Which way would you suggest - i am a little new to PHP & mysql?

Many thanks,

Brian

 

[jpadie]

my view is that you should filter server side. delivering that number of options per page refresh to the browser, and relying on client-side js filtering i think would not be sensible.

from a UI/UE point of view, I feel that ajax interaction to the server side filtering script would be best. but you might start with page-refresh based filtering, get your script working and then migrate to ajax.

 

[vacunita]

Its more appealing to users to have it happen immediately. However I almost never use JS in my pages, so I choose the page refresh. In most cases its less than a second's wait to get the populated drop down back.

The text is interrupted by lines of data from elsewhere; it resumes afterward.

-- pv_equiv track=rewrite | github.com/anki/cozmo-python-sdk | src/cozmo/_clad.py | _all_caps_to_pascal_case
-- ===== SOURCE A (Python) =====
-- def _all_caps_to_pascal_case(name):
--     # Convert a string from CAPS_CASE_WORDS to PascalCase (e.g. CapsCaseWords)
--     ret_str = ""
--     first_char = True
--     # Build the return string
--     for char in name:
--         if char == "_":
--             # skip underscores, but reset that next char will be start of a new word
--             first_char = True
--         else:
--             # First letter of a word is uppercase, rest are lowercase
--             if first_char:
--                 ret_str += char.upper()
--                 first_char = False
--             else:
--                 ret_str += char.lower()
--     return ret_str
-- ===== SOURCE B (Python) =====
-- def _all_caps_to_pascal_case(name):
--     # Split into words, then slice-case each word and join.
--     return "".join(w[:1].upper() + w[1:].lower() for w in name.split("_"))
-- ===== Notes on version B (the rewrite author's own statement) =====
-- stated objective: idiomatic
-- what changed: Replaced the single-pass character loop with a first_char flag and repeated string concatenation by a split-on-underscore / slice-case-each-word / join pipeline over words.
import Mathlib
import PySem

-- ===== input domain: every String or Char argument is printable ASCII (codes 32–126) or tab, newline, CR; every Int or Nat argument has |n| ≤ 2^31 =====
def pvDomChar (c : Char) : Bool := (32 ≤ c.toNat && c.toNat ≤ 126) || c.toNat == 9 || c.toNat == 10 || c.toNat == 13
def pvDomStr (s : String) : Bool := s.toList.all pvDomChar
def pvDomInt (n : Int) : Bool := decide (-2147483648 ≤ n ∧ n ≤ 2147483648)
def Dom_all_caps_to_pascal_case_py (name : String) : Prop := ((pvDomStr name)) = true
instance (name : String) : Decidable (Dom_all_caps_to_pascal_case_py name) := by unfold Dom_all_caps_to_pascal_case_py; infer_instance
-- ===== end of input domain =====

-- B replaces A's single-pass first_char-flag character loop (with repeated string appends) by a
-- split-on-underscore / slice-case-each-word / join pipeline; a timing run measured B faster.

-- ===== PORT A =====
-- literal port of A's loop: state = (ret_str, first_char), chars appended one by one
def all_caps_to_pascal_case_py (name : String) : String :=
  String.mk
    (name.toList.foldl
      (fun (st : List Char × Bool) char =>
        if char = '_' then
          (st.1, true)
        else
          if st.2 then
            (st.1 ++ [PySem.Chars.upperChar char], false)
          else
            (st.1 ++ [PySem.Chars.lowerChar char], st.2))
      ([], true)).1

-- ===== PORT B =====
-- w[:1].upper() + w[1:].lower()
def pascalWord (w : List Char) : List Char :=
  PySem.Chars.upper (PySem.List.slice w none (some 1)) ++
    PySem.Chars.lower (PySem.List.slice w (some 1) none)

-- "".join(pascalWord w for w in name.split("_"))
def all_caps_to_pascal_case_py_alt (name : String) : String :=
  String.mk (PySem.Chars.join [] ((name.toList.splitOn '_').map pascalWord))

-- ===== PRECONDITION & SPEC =====
def Spec_all_caps_to_pascal_case_py (name : String) (out : String) : Prop := out = all_caps_to_pascal_case_py_alt name
instance (name : String) (out : String) : Decidable (Spec_all_caps_to_pascal_case_py name out) := by unfold Spec_all_caps_to_pascal_case_py; infer_instance

-- ===== CLAIM (what is proved, stated in full; the proofs are below) =====
def Claim_equal_all_caps_to_pascal_case_py : Prop := ∀ (name : String), Dom_all_caps_to_pascal_case_py name → Spec_all_caps_to_pascal_case_py name (all_caps_to_pascal_case_py name)

-- ===== LEMMAS AND PROOFS =====

-- reference recursion: what both programs compute, char by char with a "start of word" flag
def pvGo : List Char → Bool → List Char
  | [], _ => []
  | c :: cs, fc =>
    if c = '_' then pvGo cs true
    else if fc then PySem.Chars.upperChar c :: pvGo cs false
    else PySem.Chars.lowerChar c :: pvGo cs false

theorem pvA_foldl (cs : List Char) : ∀ (acc : List Char) (fc : Bool),
    (cs.foldl
      (fun (st : List Char × Bool) char =>
        if char = '_' then (st.1, true)
        else if st.2 then (st.1 ++ [PySem.Chars.upperChar char], false)
        else (st.1 ++ [PySem.Chars.lowerChar char], st.2))
      (acc, fc)).1 = acc ++ pvGo cs fc := by
  induction cs with
  | nil => intro acc fc; simp [pvGo]
  | cons c cs ih =>
    intro acc fc
    by_cases hc : c = '_'
    · simp [hc, pvGo, ih]
    · cases fc <;> simp [hc, pvGo, ih]

theorem pvPascalWord_nil : pascalWord [] = [] := by
  simp [pascalWord, PySem.List.slice, PySem.Chars.upper, PySem.Chars.lower]

theorem pvPascalWord_cons (c : Char) (w : List Char) :
    pascalWord (c :: w) = PySem.Chars.upperChar c :: w.map PySem.Chars.lowerChar := by
  simp [pascalWord, PySem.List.slice, PySem.Chars.upper, PySem.Chars.lower]

theorem pvJoin_nil_cons (a : List Char) (l : List (List Char)) :
    PySem.Chars.join [] (a :: l) = a ++ PySem.Chars.join [] l := by
  cases l with
  | nil => simp [PySem.Chars.join_singleton, PySem.Chars.join_nil]
  | cons b l => simp [PySem.Chars.join_cons_cons]

theorem pvSplitOn_char_cons (c : Char) (cs : List Char) :
    (c :: cs).splitOn '_' =
      if c = '_' then [] :: cs.splitOn '_'
      else (cs.splitOn '_').modifyHead (List.cons c) := by
  simp only [List.splitOn, List.splitOnP_cons]
  split <;> simp_all

theorem pvMain (cs : List Char) :
    PySem.Chars.join [] ((cs.splitOn '_').map pascalWord) = pvGo cs true
    ∧ (match cs.splitOn '_' with
       | [] => []
       | w :: ws => w.map PySem.Chars.lowerChar ++ PySem.Chars.join [] (ws.map pascalWord))
      = pvGo cs false := by
  induction cs with
  | nil =>
    rw [show List.splitOn '_' ([] : List Char) = [[]] from rfl]
    constructor
    · simp [pvGo, pvPascalWord_nil]
    · simp [pvGo]
  | cons c cs ih =>
    obtain ⟨ih1, ih2⟩ := ih
    obtain ⟨w, ws, hsplit⟩ : ∃ w ws, cs.splitOn '_' = w :: ws := by
      cases h : cs.splitOn '_' with
      | nil => exact absurd h (List.splitOnP_ne_nil _ _)
      | cons w ws => exact ⟨w, ws, rfl⟩
    rw [hsplit] at ih1 ih2
    by_cases hc : c = '_'
    · rw [List.map_cons, pvJoin_nil_cons] at ih1
      refine ⟨?_, ?_⟩ <;>
        simp [pvSplitOn_char_cons, hc, hsplit, pvGo, pvPascalWord_nil, pvJoin_nil_cons, ih1]
    · refine ⟨?_, ?_⟩ <;>
        simp [pvSplitOn_char_cons, hc, hsplit, pvGo, pvPascalWord_cons, pvJoin_nil_cons, ← ih2]

-- ===== VERDICT (by name: the statement is the Claim_ definition above) =====
theorem all_caps_to_pascal_case_py_spec : Claim_equal_all_caps_to_pascal_case_py := by
  intro name _
  unfold Spec_all_caps_to_pascal_case_py all_caps_to_pascal_case_py all_caps_to_pascal_case_py_alt
  rw [pvA_foldl, (pvMain name.toList).1]
  simp
-- pv_equiv track=rewrite | github.com/styrene-lab/omegon | scripts/extract_session_usage.py | pick_entry
-- ===== SOURCE A (Python) =====
-- def pick_entry(entries: list[str], contains: str | None, header: str | None, last: int) -> str:
--     if header:
--         matches = []
--         for entry in entries:
--             first_line = entry.splitlines()[0] if entry.splitlines() else ""
--             if header in first_line:
--                 matches.append(entry)
--         if not matches:
--             raise SystemExit(f"No journal entry header contains substring: {header!r}")
--         return matches[-1]
--     if contains:
--         matches = [entry for entry in entries if contains in entry]
--         if not matches:
--             raise SystemExit(f"No journal entry contains substring: {contains!r}")
--         return matches[-1]
--     if not entries:
--         raise SystemExit("No journal entries found")
--     idx = max(0, len(entries) - last)
--     return entries[idx:][-1]
-- ===== SOURCE B (Python) =====
-- def pick_entry(entries: list[str], contains: str | None, header: str | None, last: int) -> str:
--     if header:
--         for entry in reversed(entries):
--             lines = entry.splitlines()
--             if header in (lines[0] if lines else ""):
--                 return entry
--         raise SystemExit(f"No journal entry header contains substring: {header!r}")
--     if contains:
--         for entry in reversed(entries):
--             if contains in entry:
--                 return entry
--         raise SystemExit(f"No journal entry contains substring: {contains!r}")
--     if not entries:
--         raise SystemExit("No journal entries found")
--     return entries[-1]
-- ===== Notes on version B (the rewrite author's own statement) =====
-- stated objective: simpler
-- what changed: A collects every matching entry into a list per branch and returns its last element; B scans the entries in reverse and returns the first match (early exit), and the final branch returns entries[-1] directly instead of slicing with max(0, len - last).
import Mathlib
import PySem

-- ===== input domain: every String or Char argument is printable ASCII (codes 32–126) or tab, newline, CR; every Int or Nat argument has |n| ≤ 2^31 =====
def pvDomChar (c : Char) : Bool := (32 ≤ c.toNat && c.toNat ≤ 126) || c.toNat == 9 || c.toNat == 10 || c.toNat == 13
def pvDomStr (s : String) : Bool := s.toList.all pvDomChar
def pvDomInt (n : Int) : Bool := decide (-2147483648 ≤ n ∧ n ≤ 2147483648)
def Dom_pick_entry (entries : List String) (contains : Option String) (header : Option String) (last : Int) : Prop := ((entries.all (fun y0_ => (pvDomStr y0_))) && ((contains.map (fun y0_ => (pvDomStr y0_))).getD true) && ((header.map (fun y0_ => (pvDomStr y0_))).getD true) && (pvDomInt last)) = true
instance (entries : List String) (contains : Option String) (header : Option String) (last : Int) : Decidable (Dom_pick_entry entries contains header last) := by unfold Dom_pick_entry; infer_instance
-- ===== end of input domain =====

-- B replaces A's per-branch match-collection lists with a reverse scan returning the first match,
-- and returns entries[-1] directly in the final branch (simpler decomposition, same results).


-- truthiness of a `str | None` parameter: `if header:` is true iff it is a non-empty string
def pvTruthy (o : Option String) : Bool :=
  match o with
  | some s => !(s == "")
  | none => false

-- first line of an entry: `entry.splitlines()[0] if entry.splitlines() else ""`
def pvFirstLine (entry : String) : String :=
  match PySem.Str.splitlines entry with
  | [] => ""
  | l :: _ => l

-- ===== PORT A =====
-- where the Python raises (SystemExit / IndexError) the port returns ""; those inputs are outside Pre_
def pick_entry (entries : List String) (contains : Option String) (header : Option String) (last : Int) : String :=
  if pvTruthy header then
    -- ms = the list of entries whose first line contains the header substring
    let ms := entries.foldl
      (fun acc entry => if PySem.Str.isIn (header.getD "") (pvFirstLine entry) then acc ++ [entry] else acc) []
    if ms = [] then ""  -- raise SystemExit(...)
    else (PySem.List.pyGet? ms (-1)).getD ""
  else if pvTruthy contains then
    -- ms = [entry for entry in entries if contains in entry]
    let ms := entries.filter (fun entry => PySem.Str.isIn (contains.getD "") entry)
    if ms = [] then ""  -- raise SystemExit(...)
    else (PySem.List.pyGet? ms (-1)).getD ""
  else if entries = [] then ""  -- raise SystemExit(...)
  else
    -- idx = max(0, len(entries) - last); entries[idx:][-1]
    (PySem.List.pyGet? (PySem.List.slice entries (some (max 0 ((entries.length : Int) - last))) none) (-1)).getD ""  -- none = IndexError

-- ===== PORT B =====
def pick_entry_alt (entries : List String) (contains : Option String) (header : Option String) (last : Int) : String :=
  if pvTruthy header then
    match entries.reverse.find? (fun entry => PySem.Str.isIn (header.getD "") (pvFirstLine entry)) with
    | some entry => entry
    | none => ""  -- raise SystemExit(...)
  else if pvTruthy contains then
    match entries.reverse.find? (fun entry => PySem.Str.isIn (contains.getD "") entry) with
    | some entry => entry
    | none => ""  -- raise SystemExit(...)
  else
    match entries.getLast? with
    | some entry => entry
    | none => ""  -- raise SystemExit(...)

-- ===== PRECONDITION & SPEC =====
-- Pre_ excludes exactly the inputs where A raises: a header/contains branch with no matching
-- entry (SystemExit), an empty entries list in the final branch (SystemExit), and last ≤ 0 in
-- the final branch (entries[idx:] is empty, so entries[idx:][-1] raises IndexError).
def Pre_pick_entry (entries : List String) (contains : Option String) (header : Option String) (last : Int) : Prop :=
  if pvTruthy header then
    ∃ e ∈ entries, PySem.Str.isIn (header.getD "") (pvFirstLine e) = true
  else if pvTruthy contains then
    ∃ e ∈ entries, PySem.Str.isIn (contains.getD "") e = true
  else entries ≠ [] ∧ 1 ≤ last
instance (entries : List String) (contains : Option String) (header : Option String) (last : Int) : Decidable (Pre_pick_entry entries contains header last) := by unfold Pre_pick_entry; infer_instance

def pvWitness_pick_entry : List String × Option String × Option String × Int := (["ab\ncd", "ef"], none, some "a", 1)

def Spec_pick_entry (entries : List String) (contains : Option String) (header : Option String) (last : Int) (out : String) : Prop := out = pick_entry_alt entries contains header last
instance (entries : List String) (contains : Option String) (header : Option String) (last : Int) (out : String) : Decidable (Spec_pick_entry entries contains header last out) := by unfold Spec_pick_entry; infer_instance

-- ===== CLAIM (what is proved, stated in full; the proofs are below) =====
def Claim_equal_pick_entry : Prop := ∀ (entries : List String) (contains : Option String) (header : Option String) (last : Int), Dom_pick_entry entries contains header last → Pre_pick_entry entries contains header last → Spec_pick_entry entries contains header last (pick_entry entries contains header last)
-- ===== LEMMAS AND PROOFS =====

-- the first match of the reversed list is the last element of the filtered list
lemma find?_eq_head?_filter' {α : Type} (p : α → Bool) (l : List α) :
    l.find? p = (l.filter p).head? := by
  induction l with
  | nil => rfl
  | cons a t ih =>
    by_cases h : p a = true
    · rw [List.find?_cons_of_pos h, List.filter_cons_of_pos h, List.head?_cons]
    · rw [List.find?_cons_of_neg h, List.filter_cons_of_neg h, ih]

lemma find?_reverse_eq_getLast?_filter {α : Type} (p : α → Bool) (l : List α) :
    l.reverse.find? p = (l.filter p).getLast? := by
  rw [find?_eq_head?_filter', List.filter_reverse, List.head?_reverse]

-- the last of a nonempty suffix of l is the last of l
lemma getLast?_drop_of_lt {α : Type} (l : List α) (k : Nat) (h : k < l.length) :
    (l.drop k).getLast? = l.getLast? := by
  rw [List.getLast?_drop]
  simp
  omega

theorem pick_entry_spec_aux (entries : List String) (contains : Option String) (header : Option String) (last : Int)
    (hpre : Pre_pick_entry entries contains header last) :
    pick_entry entries contains header last = pick_entry_alt entries contains header last := by
  unfold Pre_pick_entry at hpre
  by_cases hh : pvTruthy header = true
  · unfold pick_entry pick_entry_alt
    rw [if_pos hh, if_pos hh]
    rw [PySem.List.foldl_append_if
          (fun entry => PySem.Str.isIn (header.getD "") (pvFirstLine entry)) (fun e => e) entries []]
    rw [find?_reverse_eq_getLast?_filter]
    simp only [List.nil_append, List.map_id_fun', id_eq]
    rcases h : (entries.filter (fun entry => PySem.Str.isIn (header.getD "") (pvFirstLine entry))).getLast? with _ | e
    · rw [if_pos (List.getLast?_eq_none_iff.mp h)]
    · have hne : entries.filter (fun entry => PySem.Str.isIn (header.getD "") (pvFirstLine entry)) ≠ [] := by
        intro h0; rw [h0] at h; simp at h
      rw [if_neg hne, PySem.List.pyGet?_neg_one, h]
      rfl
  · by_cases hc : pvTruthy contains = true
    · simp only [pick_entry, pick_entry_alt, hh, hc, if_true, if_false, Bool.false_eq_true]
      rw [find?_reverse_eq_getLast?_filter]
      rcases h : (entries.filter (fun entry => PySem.Str.isIn (contains.getD "") entry)).getLast? with _ | e
      · rw [if_pos (List.getLast?_eq_none_iff.mp h)]
      · have hne : entries.filter (fun entry => PySem.Str.isIn (contains.getD "") entry) ≠ [] := by
          intro h0; rw [h0] at h; simp at h
        rw [if_neg hne, PySem.List.pyGet?_neg_one, h]
        rfl
    · simp only [hh, hc, if_false, Bool.false_eq_true] at hpre
      obtain ⟨hne, hlast⟩ := hpre
      simp only [pick_entry, pick_entry_alt, hh, hc, hne, if_false, Bool.false_eq_true]
      have h0 : (0 : Int) ≤ max 0 ((entries.length : Int) - last) := le_max_left _ _
      rw [PySem.List.slice_from _ h0, PySem.List.pyGet?_neg_one]
      have hlt : (max 0 ((entries.length : Int) - last)).toNat < entries.length := by
        have : entries.length ≠ 0 := by simpa [List.length_eq_zero_iff] using hne
        omega
      rw [getLast?_drop_of_lt _ _ hlt]
      rcases h : entries.getLast? with _ | e
      · exact absurd (List.getLast?_eq_none_iff.mp h) hne
      · rfl

-- ===== VERDICT (by name: the statement is the Claim_ definition above) =====
theorem pick_entry_spec : Claim_equal_pick_entry := by
  intro entries contains header last _ hpre
  exact pick_entry_spec_aux entries contains header last hpre
-- pv_equiv track=rewrite | github.com/CrakeNotSnowman/secret_santa | secretSanta.py | couple_gift
-- ===== SOURCE A (Python) =====
-- def shiftit(names, i):
--     '''
--     Following the method laid out by Dr Hannah Fry in
--     a Numberphile video:
--     https://www.youtube.com/watch?v=5kC5k5QBqcc
--     and with some modifications:
--     after a shuffle, each person gets a gift for the person
--     to their right in the list
--     '''
--     i += 1
--     if i == len(names):
--         i = 0
--     return names[i]
--
-- def couple_gift(names, couples):
--     '''
--     Looks to see if a member of a couple
--     is buy a gift for their partner
--     '''
--     #couples = [['a', 'b'], ['c', 'd']]
--     for i in range(len(names)):
--         a = names[i]
--         b = shiftit(names, i)
--         for couple in couples:
--             if (a in couple) and (b in couple):
--                 return False
--     return True
-- ===== SOURCE B (Python) =====
-- def couple_gift(names, couples):
--     '''
--     Looks to see if a member of a couple
--     is buy a gift for their partner
--     '''
--     n = len(names)
--     for couple in couples:
--         positions = {i for i, name in enumerate(names) if name in couple}
--         if any((p + 1) % n in positions for p in positions):
--             return False
--     return True
-- ===== Notes on version B (the rewrite author's own statement) =====
-- stated objective: alternative
-- what changed: B loops over couples and builds the set of seat indices each couple occupies, then checks whether any occupied seat's cyclic successor (p+1) % n is also occupied, instead of A's scan over all cyclically adjacent seat pairs with an inner loop over couples.
import Mathlib
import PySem

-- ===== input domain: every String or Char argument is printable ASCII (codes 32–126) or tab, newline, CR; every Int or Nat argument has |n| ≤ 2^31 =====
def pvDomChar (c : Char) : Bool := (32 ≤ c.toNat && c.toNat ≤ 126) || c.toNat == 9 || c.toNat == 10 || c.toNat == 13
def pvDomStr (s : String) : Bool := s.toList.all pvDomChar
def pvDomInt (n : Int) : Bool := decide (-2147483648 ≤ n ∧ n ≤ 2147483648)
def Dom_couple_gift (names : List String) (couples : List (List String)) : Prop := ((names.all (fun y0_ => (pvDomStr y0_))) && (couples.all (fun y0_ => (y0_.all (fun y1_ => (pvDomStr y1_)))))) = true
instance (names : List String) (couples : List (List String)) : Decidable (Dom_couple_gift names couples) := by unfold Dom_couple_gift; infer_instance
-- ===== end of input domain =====

-- B checks, per couple, whether the set of occupied seat indices contains two cyclically
-- adjacent seats, instead of A's scan over adjacent seat pairs with an inner couple loop
-- (objective: alternative decomposition, same asymptotic cost).

-- ===== PORT A =====
def shiftit (names : List String) (i : Int) : String :=
  let i2 := i + 1
  let i3 := if i2 = (names.length : Int) then 0 else i2
  PySem.List.pyGetD names i3 ""

def coupleGiftLoopA (names : List String) (couples : List (List String)) : List Int → Bool
  | [] => true
  | i :: rest =>
    let a := PySem.List.pyGetD names i ""
    let b := shiftit names i
    if couples.any (fun couple => couple.contains a && couple.contains b) then false
    else coupleGiftLoopA names couples rest

def couple_gift (names : List String) (couples : List (List String)) : Bool :=
  coupleGiftLoopA names couples (PySem.List.pyRange 0 (names.length : Int) 1)

-- ===== PORT B =====
def couple_gift_alt (names : List String) (couples : List (List String)) : Bool :=
  let n : Int := names.length
  couples.all (fun couple =>
    let positions : List Int :=
      ((PySem.List.enumerate names 0).filter (fun p => couple.contains p.2)).map (·.1)
    !(positions.any (fun p => positions.contains (PySem.Int.mod (p + 1) n))))

-- ===== PRECONDITION & SPEC =====
def Spec_couple_gift (names : List String) (couples : List (List String)) (out : Bool) : Prop := out = couple_gift_alt names couples
instance (names : List String) (couples : List (List String)) (out : Bool) : Decidable (Spec_couple_gift names couples out) := by unfold Spec_couple_gift; infer_instance

-- ===== CLAIM (what is proved, stated in full; the proofs are below) =====
def Claim_equal_couple_gift : Prop := ∀ (names : List String) (couples : List (List String)), Dom_couple_gift names couples → Spec_couple_gift names couples (couple_gift names couples)

-- ===== LEMMAS AND PROOFS =====

-- Common characterisation: seat i and the cyclically next seat are both occupied by couple c.
def NoHit (names : List String) (couples : List (List String)) : Prop :=
  ∀ c ∈ couples, ∀ i < names.length,
    ¬ (names.getD i "" ∈ c ∧ names.getD ((i + 1) % names.length) "" ∈ c)

theorem loopA_eq_all (names : List String) (couples : List (List String)) (is : List Int) :
    coupleGiftLoopA names couples is
      = is.all (fun i => !(couples.any (fun c =>
          c.contains (PySem.List.pyGetD names i "") && c.contains (shiftit names i)))) := by
  induction is with
  | nil => rfl
  | cons i rest ih =>
    simp only [coupleGiftLoopA, List.all_cons, ← ih]
    cases h : (couples.any (fun c =>
        c.contains (PySem.List.pyGetD names i "") && c.contains (shiftit names i))) <;>
      simp

theorem shiftit_natCast (names : List String) (k : Nat) (hk : k < names.length) :
    shiftit names (k : Int) = names.getD ((k + 1) % names.length) "" := by
  have hdef : shiftit names (k : Int)
      = PySem.List.pyGetD names (if (k : Int) + 1 = (names.length : Int) then 0 else (k : Int) + 1) "" := rfl
  rw [hdef]
  by_cases h : k + 1 = names.length
  · have h1 : ((k : Int) + 1) = (names.length : Int) := by omega
    rw [if_pos h1]
    have h2 : (k + 1) % names.length = 0 := by rw [h]; exact Nat.mod_self _
    rw [h2]
    have h3 : ((0 : Int)) = ((0 : Nat) : Int) := rfl
    rw [h3, PySem.List.pyGetD_natCast]
  · have h1 : ((k : Int) + 1) ≠ (names.length : Int) := by omega
    rw [if_neg h1]
    have h2 : (k + 1) % names.length = k + 1 := Nat.mod_eq_of_lt (by omega)
    rw [h2]
    have h3 : ((k : Int) + 1) = (((k + 1 : Nat)) : Int) := by push_cast; ring
    rw [h3, PySem.List.pyGetD_natCast]

theorem A_iff (names : List String) (couples : List (List String)) :
    couple_gift names couples = true ↔ NoHit names couples := by
  unfold couple_gift NoHit
  rw [loopA_eq_all]
  simp only [List.all_eq_true, PySem.List.mem_pyRange_one, and_imp, Bool.not_eq_true',
    List.any_eq_false, List.contains_eq_mem, Bool.and_eq_true, decide_eq_true_eq]
  constructor
  · intro h c hc k hk hit
    have h2 := h (k : Int) (by positivity) (by exact_mod_cast hk) c hc
    rw [PySem.List.pyGetD_natCast, shiftit_natCast names k hk] at h2
    tauto
  · intro h i hi0 hi1 c hc
    obtain ⟨k, rfl⟩ := Int.eq_ofNat_of_zero_le hi0
    have hk : k < names.length := by exact_mod_cast hi1
    rw [PySem.List.pyGetD_natCast, shiftit_natCast names k hk]
    have h2 := h c hc k hk
    tauto

theorem mem_positions (names : List String) (c : List String) (p : Int) :
    (p ∈ ((PySem.List.enumerate names 0).filter (fun q => decide (q.2 ∈ c))).map (·.1))
      ↔ ∃ k : Nat, k < names.length ∧ p = (k : Int) ∧ names.getD k "" ∈ c := by
  simp only [List.mem_map, List.mem_filter, PySem.List.mem_enumerate_iff, decide_eq_true_eq]
  constructor
  · rintro ⟨q, ⟨⟨k, hk, rfl⟩, hmem⟩, rfl⟩
    refine ⟨k, hk, by simp, ?_⟩
    rwa [List.getD_eq_getElem _ _ hk]
  · rintro ⟨k, hk, rfl, hmem⟩
    refine ⟨((0 : Int) + k, names[k]), ⟨⟨k, hk, rfl⟩, ?_⟩, by simp⟩
    rwa [List.getD_eq_getElem _ _ hk] at hmem

theorem mod_succ_natCast (k n : Nat) (hn : 0 < n) :
    PySem.Int.mod ((k : Int) + 1) (n : Int) = (((k + 1) % n : Nat) : Int) := by
  rw [PySem.Int.mod_eq_emod_of_pos (by exact_mod_cast hn)]
  push_cast
  omega

theorem B_iff (names : List String) (couples : List (List String)) :
    couple_gift_alt names couples = true ↔ NoHit names couples := by
  unfold couple_gift_alt NoHit
  simp only [List.all_eq_true, Bool.not_eq_true', List.any_eq_false,
    List.contains_eq_mem, decide_eq_true_eq]
  constructor
  · intro h c hc k hk hit
    have hmem1 := (mem_positions names c ((k : Int))).mpr ⟨k, hk, rfl, hit.1⟩
    have h2 := h c hc _ hmem1
    apply h2
    rw [mod_succ_natCast k names.length (by omega)]
    exact (mem_positions names c _).mpr
      ⟨(k + 1) % names.length, Nat.mod_lt _ (by omega), rfl, hit.2⟩
  · intro h c hc p hp
    rw [mem_positions] at hp
    obtain ⟨k, hk, rfl, hmem⟩ := hp
    rw [mod_succ_natCast k names.length (by omega), mem_positions]
    rintro ⟨k2, hk2, hcast, hmem2⟩
    have he : (k + 1) % names.length = k2 := by exact_mod_cast hcast
    subst he
    exact h c hc k hk ⟨hmem, hmem2⟩

-- ===== VERDICT (by name: the statement is the Claim_ definition above) =====
theorem couple_gift_spec : Claim_equal_couple_gift := by
  intro names couples _
  unfold Spec_couple_gift
  rw [Bool.eq_iff_iff, A_iff, B_iff]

----------------------------------
Ignorance is not necessarily Bliss, case in point:
Unknown has caused an Unknown Error on Unknown and must be shutdown to prevent damage to Unknown.

 

[Brianfree]

Thanks for all your replies - will have a go first passing the selected value to the second drop down!!!

Does anyone have any example code i could play with like onchange pass value to new recordset query or whatever?

Many thanks,

BF

 

[vacunita]

Something like this:

<form action="dropdown.php" method=POST>
<select name="dropdown1" [red]Onchange="document.forms[0].submit();[/red]">
<option value="0">First Option</option>
<option value="1">Second Option</option>
<option value="2">Third Option</option>
<option value="3">Fourth Option</option>
</select>


<?PHP
if(isset($_POST['dropdown1'])){

echo "<select name='dropdown2'>";

[green]\\Generate second drop down [/green]
?>

</form>

----------------------------------
Ignorance is not necessarily Bliss, case in point:
Unknown has caused an Unknown Error on Unknown and must be shutdown to prevent damage to Unknown.

 

[Brianfree]

Hi, does anyone know where i am going wrong on this... The last item in the list is always selected not the item that matches $Manufacturer?

<?PHP

$Manufacturer = $_POST["Manufacturer"];
echo $Manufacturer;
$Selected = ""
?>
<form action="test.php" method=POST>
 <label>
	<select name="Manufacturer" id="Manufacturer" Onchange="document.forms[0].submit();">
<?php
do {  
	if($Manufacturer = $row_Recordset1['Manufacturer']) {
		$Selected = " selected";
	}
?>
      <option value="<?php echo $row_Recordset1['Manufacturer']?>" <?php echo $Selected?>><?php echo $row_Recordset1['Manufacturer']?></option>
      <?php
} while ($row_Recordset1 = mysql_fetch_assoc($Recordset1));
  $rows = mysql_num_rows($Recordset1);
  if($rows > 0) {
      mysql_data_seek($Recordset1, 0);
	  $row_Recordset1 = mysql_fetch_assoc($Recordset1);
  }

?>
    </select>
  </label>

</form>

Many thanks,

BF

 

[vacunita]

You are assigning instead of comparing, you need one for equals sign for the comparison:

if($Manufacturer [red]==[/red] $row_Recordset1['Manufacturer']) {
        $Selected = " selected";

----------------------------------
Ignorance is not necessarily Bliss, case in point:
Unknown has caused an Unknown Error on Unknown and must be shutdown to prevent damage to Unknown.